Dass diese Werte aber noch vorläufig sind und Abweichungen im Endergebnis möglich sind, ist dem seit 20 Jahren gültigen komplizierten hessischen Kommunalwahlrecht geschuldet. Demnach können die Wähler nicht nur eine bestimmte Bewerberliste ankreuzen. Sie können einzelnen Bewerbern bis zu drei Stimmen geben (kumulieren), missliebige Bewerber streichen oder auch Kandidaten auf mehreren Listen individuell ankreuzen (panaschieren).
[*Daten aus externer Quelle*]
-- pv_equiv track=rewrite | github.com/scc103766/LIVENESS_DETECTION | archive_20240320_flash_liveness/ThunderGuard/tg_process/tg_process.py | fill_frame_line_list
-- ===== SOURCE A (Python) =====
-- def fill_frame_line_list(frame_line_list, target_len):
--     if len(frame_line_list) == 5:
--         new_frame_line_list = []
--         scale = target_len // 5
--         offset = (target_len - scale * 5) >> 1
--         for i in range(5):
--             cur_scale = scale
--             if i == 0:
--                 cur_scale = scale + offset
--             elif i == 4:
--                 cur_scale = target_len - len(new_frame_line_list)
--             for j in range(cur_scale):
--                 new_frame_line_list.append(frame_line_list[i])
--         return new_frame_line_list
--     return frame_line_list
-- ===== SOURCE B (Python) =====
-- def fill_frame_line_list(frame_line_list, target_len):
--     if len(frame_line_list) != 5:
--         return frame_line_list
--     scale = target_len // 5
--     offset = (target_len - scale * 5) >> 1
--     bounds = [scale + offset, 2 * scale + offset, 3 * scale + offset, 4 * scale + offset]
--     return [frame_line_list[sum(b <= k for b in bounds)]
--             for k in range(target_len)]
-- ===== Notes on version B (the rewrite author's own statement) =====
-- stated objective: alternative
-- what changed: Replaces A's per-source-element nested repeat loops (with running-length arithmetic for the last bucket) by a single per-output-position pass that maps each position k to its source bucket via the cumulative boundary list [s+o, 2s+o, 3s+o, 4s+o].
-- intended difference: On 5-element lists with target_len == -1, A returns a one-element list holding the first frame (a leftover of its offset arithmetic: scale=-1, offset=2 makes the first bucket size 1), while B returns [], the intended output for a non-positive requested length (A itself returns [] for every other negative target_len). — e.g. on fill_frame_line_list([7, 1, 2, 3, 4], -1): A returns [7], B returns []
import Mathlib
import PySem

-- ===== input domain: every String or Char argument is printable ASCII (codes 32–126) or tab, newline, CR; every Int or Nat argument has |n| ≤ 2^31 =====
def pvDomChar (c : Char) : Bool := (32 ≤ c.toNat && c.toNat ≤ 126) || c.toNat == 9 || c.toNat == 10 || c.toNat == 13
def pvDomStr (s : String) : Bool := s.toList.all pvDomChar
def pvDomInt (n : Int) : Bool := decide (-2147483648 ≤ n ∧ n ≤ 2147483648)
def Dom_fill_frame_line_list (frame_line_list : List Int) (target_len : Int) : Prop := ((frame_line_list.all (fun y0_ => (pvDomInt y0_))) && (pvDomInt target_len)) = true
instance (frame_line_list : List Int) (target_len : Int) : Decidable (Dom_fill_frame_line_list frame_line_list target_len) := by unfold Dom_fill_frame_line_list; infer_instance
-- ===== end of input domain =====

-- B replaces A's per-source-bucket repeat loops by a single per-position bucket lookup via a
-- cumulative boundary list (alternative decomposition, same cost); on target_len = -1 A returns
-- a spurious one-element list and B returns [] (stated as D_ below and proved tight).


-- ===== PORT A =====
-- literal port of A; frame_line_list[i] is pyGetD (always in range here: i < 5 = length);
-- Python 'x >> 1' is Lean's 'x >>> (1 : Nat)' (arithmetic shift, exact).
def fill_frame_line_list (frame_line_list : List Int) (target_len : Int) : List Int :=
  if frame_line_list.length = 5 then
    let scale := PySem.Int.floordiv target_len 5
    let offset := (target_len - scale * 5) >>> (1 : Nat)
    (PySem.List.pyRange 0 5 1).foldl (fun new_frame_line_list i =>
      let cur_scale : Int :=
        if i = 0 then scale + offset
        else if i = 4 then target_len - (new_frame_line_list.length : Int)
        else scale
      (PySem.List.pyRange 0 cur_scale 1).foldl
        (fun acc _ => acc ++ [PySem.List.pyGetD frame_line_list i 0]) new_frame_line_list) []
  else frame_line_list

-- ===== PORT B =====
-- literal port of B (Source B): per-position bucket lookup; Python's sum of booleans is the sum of 0/1 terms.
def fill_frame_line_list_alt (frame_line_list : List Int) (target_len : Int) : List Int :=
  if frame_line_list.length ≠ 5 then frame_line_list
  else
    let scale := PySem.Int.floordiv target_len 5
    let offset := (target_len - scale * 5) >>> (1 : Nat)
    let bounds : List Int := [scale + offset, 2 * scale + offset, 3 * scale + offset, 4 * scale + offset]
    (PySem.List.pyRange 0 target_len 1).map (fun k =>
      PySem.List.pyGetD frame_line_list ((bounds.map (fun b => if b ≤ k then (1 : Int) else 0)).sum) 0)

-- ===== PRECONDITION & SPEC =====
-- On 5-element lists with target_len = -1, A returns a one-element list holding the first frame
-- (a leftover of its offset arithmetic: scale = -1, offset = 2 make the first bucket size 1),
-- while B returns [], the intended output for a non-positive requested length (A itself returns
-- [] for every other negative target_len).
def D_fill_frame_line_list (frame_line_list : List Int) (target_len : Int) : Prop :=
  frame_line_list.length = 5 ∧ target_len = -1
instance (frame_line_list : List Int) (target_len : Int) : Decidable (D_fill_frame_line_list frame_line_list target_len) := by unfold D_fill_frame_line_list; infer_instance

def Spec_fill_frame_line_list (frame_line_list : List Int) (target_len : Int) (out : List Int) : Prop := ¬ D_fill_frame_line_list frame_line_list target_len → out = fill_frame_line_list_alt frame_line_list target_len
instance (frame_line_list : List Int) (target_len : Int) (out : List Int) : Decidable (Spec_fill_frame_line_list frame_line_list target_len out) := by unfold Spec_fill_frame_line_list; infer_instance

def pvDiffWitness_fill_frame_line_list : List Int × Int := ([7, 1, 2, 3, 4], -1)
def pvDiffWitnessOut_fill_frame_line_list : (List Int) × (List Int) := ([7], [])

-- ===== CLAIM (what is proved, stated in full; the proofs are below) =====
def Claim_unchanged_fill_frame_line_list : Prop := ∀ (frame_line_list : List Int) (target_len : Int), Dom_fill_frame_line_list frame_line_list target_len → Spec_fill_frame_line_list frame_line_list target_len (fill_frame_line_list frame_line_list target_len)
def Claim_changed_fill_frame_line_list : Prop := Dom_fill_frame_line_list (pvDiffWitness_fill_frame_line_list.1) (pvDiffWitness_fill_frame_line_list.2) ∧ D_fill_frame_line_list (pvDiffWitness_fill_frame_line_list.1) (pvDiffWitness_fill_frame_line_list.2) ∧ fill_frame_line_list (pvDiffWitness_fill_frame_line_list.1) (pvDiffWitness_fill_frame_line_list.2) = pvDiffWitnessOut_fill_frame_line_list.1 ∧ fill_frame_line_list_alt (pvDiffWitness_fill_frame_line_list.1) (pvDiffWitness_fill_frame_line_list.2) = pvDiffWitnessOut_fill_frame_line_list.2 ∧ pvDiffWitnessOut_fill_frame_line_list.1 ≠ pvDiffWitnessOut_fill_frame_line_list.2
def Claim_exact_fill_frame_line_list : Prop := ∀ (frame_line_list : List Int) (target_len : Int), Dom_fill_frame_line_list frame_line_list target_len → D_fill_frame_line_list frame_line_list target_len → fill_frame_line_list frame_line_list target_len ≠ fill_frame_line_list_alt frame_line_list target_len

-- ===== LEMMAS AND PROOFS =====

-- appending a fixed element once per loop iteration is appending a replicate block
theorem pv_foldl_rep {β : Type} (L : List β) (x : Int) (acc : List Int) :
    L.foldl (fun a _ => a ++ [x]) acc = acc ++ List.replicate L.length x := by
  induction L generalizing acc with
  | nil => simp
  | cons y ys ih => simp [List.foldl_cons, ih, List.replicate_succ]

theorem pv_rep_range (c : Int) (x : Int) (acc : List Int) :
    (PySem.List.pyRange 0 c 1).foldl (fun a _ => a ++ [x]) acc = acc ++ List.replicate c.toNat x := by
  rw [pv_foldl_rep, PySem.List.length_pyRange_one]
  norm_num

-- the offset expression shared by both ports, in ediv/emod form
theorem pv_off (t : Int) : (t - t / 5 * 5) >>> (1 : Nat) = t % 5 / 2 := by
  have h1 : t - t / 5 * 5 = t % 5 := by omega
  rw [h1]
  have h2 : (0 : Int) ≤ t % 5 := by omega
  have h3 : t % 5 < 5 := by omega
  interval_cases h : (t % 5) <;> decide

-- A on a 5-element list, in closed form
theorem pv_A_unfold (a b c d e t : Int) :
    fill_frame_line_list [a, b, c, d, e] t =
      List.replicate (t/5 + t%5/2).toNat a ++ List.replicate (t/5).toNat b ++
        List.replicate (t/5).toNat c ++ List.replicate (t/5).toNat d ++
        List.replicate (t - ((((t/5 + t%5/2).toNat + 3 * (t/5).toNat : Nat)) : Int)).toNat e := by
  have hs : PySem.Int.floordiv t 5 = t / 5 := PySem.Int.floordiv_eq_ediv_of_pos (by norm_num)
  have h5 : PySem.List.pyRange 0 5 1 = [0, 1, 2, 3, 4] := by decide
  simp only [fill_frame_line_list, List.length_cons, List.length_nil, h5,
    List.foldl_cons, List.foldl_nil, hs, pv_off]
  norm_num [pv_rep_range, show PySem.List.pyGetD [a,b,c,d,e] (1:Int) 0 = b from rfl,
    show PySem.List.pyGetD [a,b,c,d,e] (2:Int) 0 = c from rfl,
    show PySem.List.pyGetD [a,b,c,d,e] (3:Int) 0 = d from rfl,
    show PySem.List.pyGetD [a,b,c,d,e] (4:Int) 0 = e from rfl]
  congr 4
  omega

-- B on a 5-element list, with the range and the boolean sum made explicit
theorem pv_B_unfold (a b c d e t : Int) :
    fill_frame_line_list_alt [a, b, c, d, e] t =
      (List.range t.toNat).map (fun k : Nat =>
        PySem.List.pyGetD [a, b, c, d, e]
          (((if t/5 + t%5/2 ≤ (k:Int) then (1:Int) else 0) +
            ((if 2*(t/5) + t%5/2 ≤ (k:Int) then (1:Int) else 0) +
             ((if 3*(t/5) + t%5/2 ≤ (k:Int) then (1:Int) else 0) +
              ((if 4*(t/5) + t%5/2 ≤ (k:Int) then (1:Int) else 0) + 0))))) 0) := by
  have hs : PySem.Int.floordiv t 5 = t / 5 := PySem.Int.floordiv_eq_ediv_of_pos (by norm_num)
  unfold fill_frame_line_list_alt
  simp only [List.length_cons, List.length_nil, hs, pv_off, List.map_cons, List.map_nil,
    List.sum_cons, List.sum_nil, PySem.List.pyRange_one, List.map_map]
  norm_num

-- the two closed forms agree for every t ≠ -1
theorem pv_main (a b c d e t : Int) (ht : t ≠ -1) :
    (List.replicate (t/5 + t%5/2).toNat a ++ List.replicate (t/5).toNat b ++
        List.replicate (t/5).toNat c ++ List.replicate (t/5).toNat d ++
        List.replicate (t - ((((t/5 + t%5/2).toNat + 3 * (t/5).toNat : Nat)) : Int)).toNat e) =
      (List.range t.toNat).map (fun k : Nat =>
        PySem.List.pyGetD [a, b, c, d, e]
          (((if t/5 + t%5/2 ≤ (k:Int) then (1:Int) else 0) +
            ((if 2*(t/5) + t%5/2 ≤ (k:Int) then (1:Int) else 0) +
             ((if 3*(t/5) + t%5/2 ≤ (k:Int) then (1:Int) else 0) +
              ((if 4*(t/5) + t%5/2 ≤ (k:Int) then (1:Int) else 0) + 0))))) 0) := by
  by_cases h : t ≤ 0
  · have h1 : (t/5 + t%5/2).toNat = 0 := by omega
    have h2 : (t/5).toNat = 0 := by omega
    have h3 : t.toNat = 0 := by omega
    simp [h1, h2, h3]
  · replace h : 0 < t := by omega
    apply List.ext_getElem
    · simp only [List.length_append, List.length_replicate, List.length_map, List.length_range]
      omega
    · intro k hk1 hk2
      simp only [List.getElem_map, List.getElem_range, List.getElem_append,
        List.length_append, List.length_replicate, List.getElem_replicate]
      have hkt : k < t.toNat := by simpa using hk2
      split_ifs <;> first | rfl | omega

theorem pv_aux (a b c d e t : Int) (ht : t ≠ -1) :
    fill_frame_line_list [a, b, c, d, e] t = fill_frame_line_list_alt [a, b, c, d, e] t := by
  rw [pv_A_unfold, pv_B_unfold]
  exact pv_main a b c d e t ht

-- ===== VERDICT (by name: the statement is the Claim_ definition above) =====
theorem fill_frame_line_list_spec : Claim_unchanged_fill_frame_line_list := by
  intro l t _ hD
  by_cases h5 : l.length = 5
  · match l, h5 with
    | [a, b, c, d, e], _ =>
      have ht : t ≠ -1 := fun h => hD ⟨rfl, h⟩
      exact pv_aux a b c d e t ht
  · unfold fill_frame_line_list fill_frame_line_list_alt
    simp [h5]

theorem fill_frame_line_list_changed : Claim_changed_fill_frame_line_list := by
  unfold Claim_changed_fill_frame_line_list; decide

theorem fill_frame_line_list_tight : Claim_exact_fill_frame_line_list := by
  intro l t _ hD
  obtain ⟨h5, ht⟩ := hD
  subst ht
  match l, h5 with
  | [a, b, c, d, e], _ =>
    intro h
    have hA : fill_frame_line_list [a, b, c, d, e] (-1) = [a] := by rfl
    have hB : fill_frame_line_list_alt [a, b, c, d, e] (-1) = [] := by rfl
    rw [hA, hB] at h
    exact List.cons_ne_nil a [] h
Weil aufgrund der Corona-Pandemie deutlich mehr Menschen als in früheren Jahren per Briefwahl abgestimmt haben, dürften viele in der häuslichen Muße auch auf den Geschmack gekommen sein und die flexiblen Möglichkeiten des Wahlrechts intensiv genutzt haben. Das Trendergebnis basiert nur auf der Zahl der Stimmzettel, auf denen lediglich ein Listenkreuz angebracht wurde. Die Auszählung der anderen Stimmzettel dürfte sich in großen Städten und Landkreisen noch mindestens bis Mittwoch hinziehen. Die CDU ist in der Hälfte der 26 Landkreise und kreisfreien Städten stärkste Kraft, die SPD in zehn und die Grünen in den drei erwähnten kreisfreien Städten.

Bei den Kommunalwahlen wurde über die Zusammensetzung von Kreistagen, Stadtverordnetenversammlungen, Gemeindevertretungen, Ortsbeiräten und Ausländerbeiräten abgestimmt. Zeitgleich wurden in etlichen Kommunen auch Landräte, Oberbürgermeister und Bürgermeister direkt gewählt.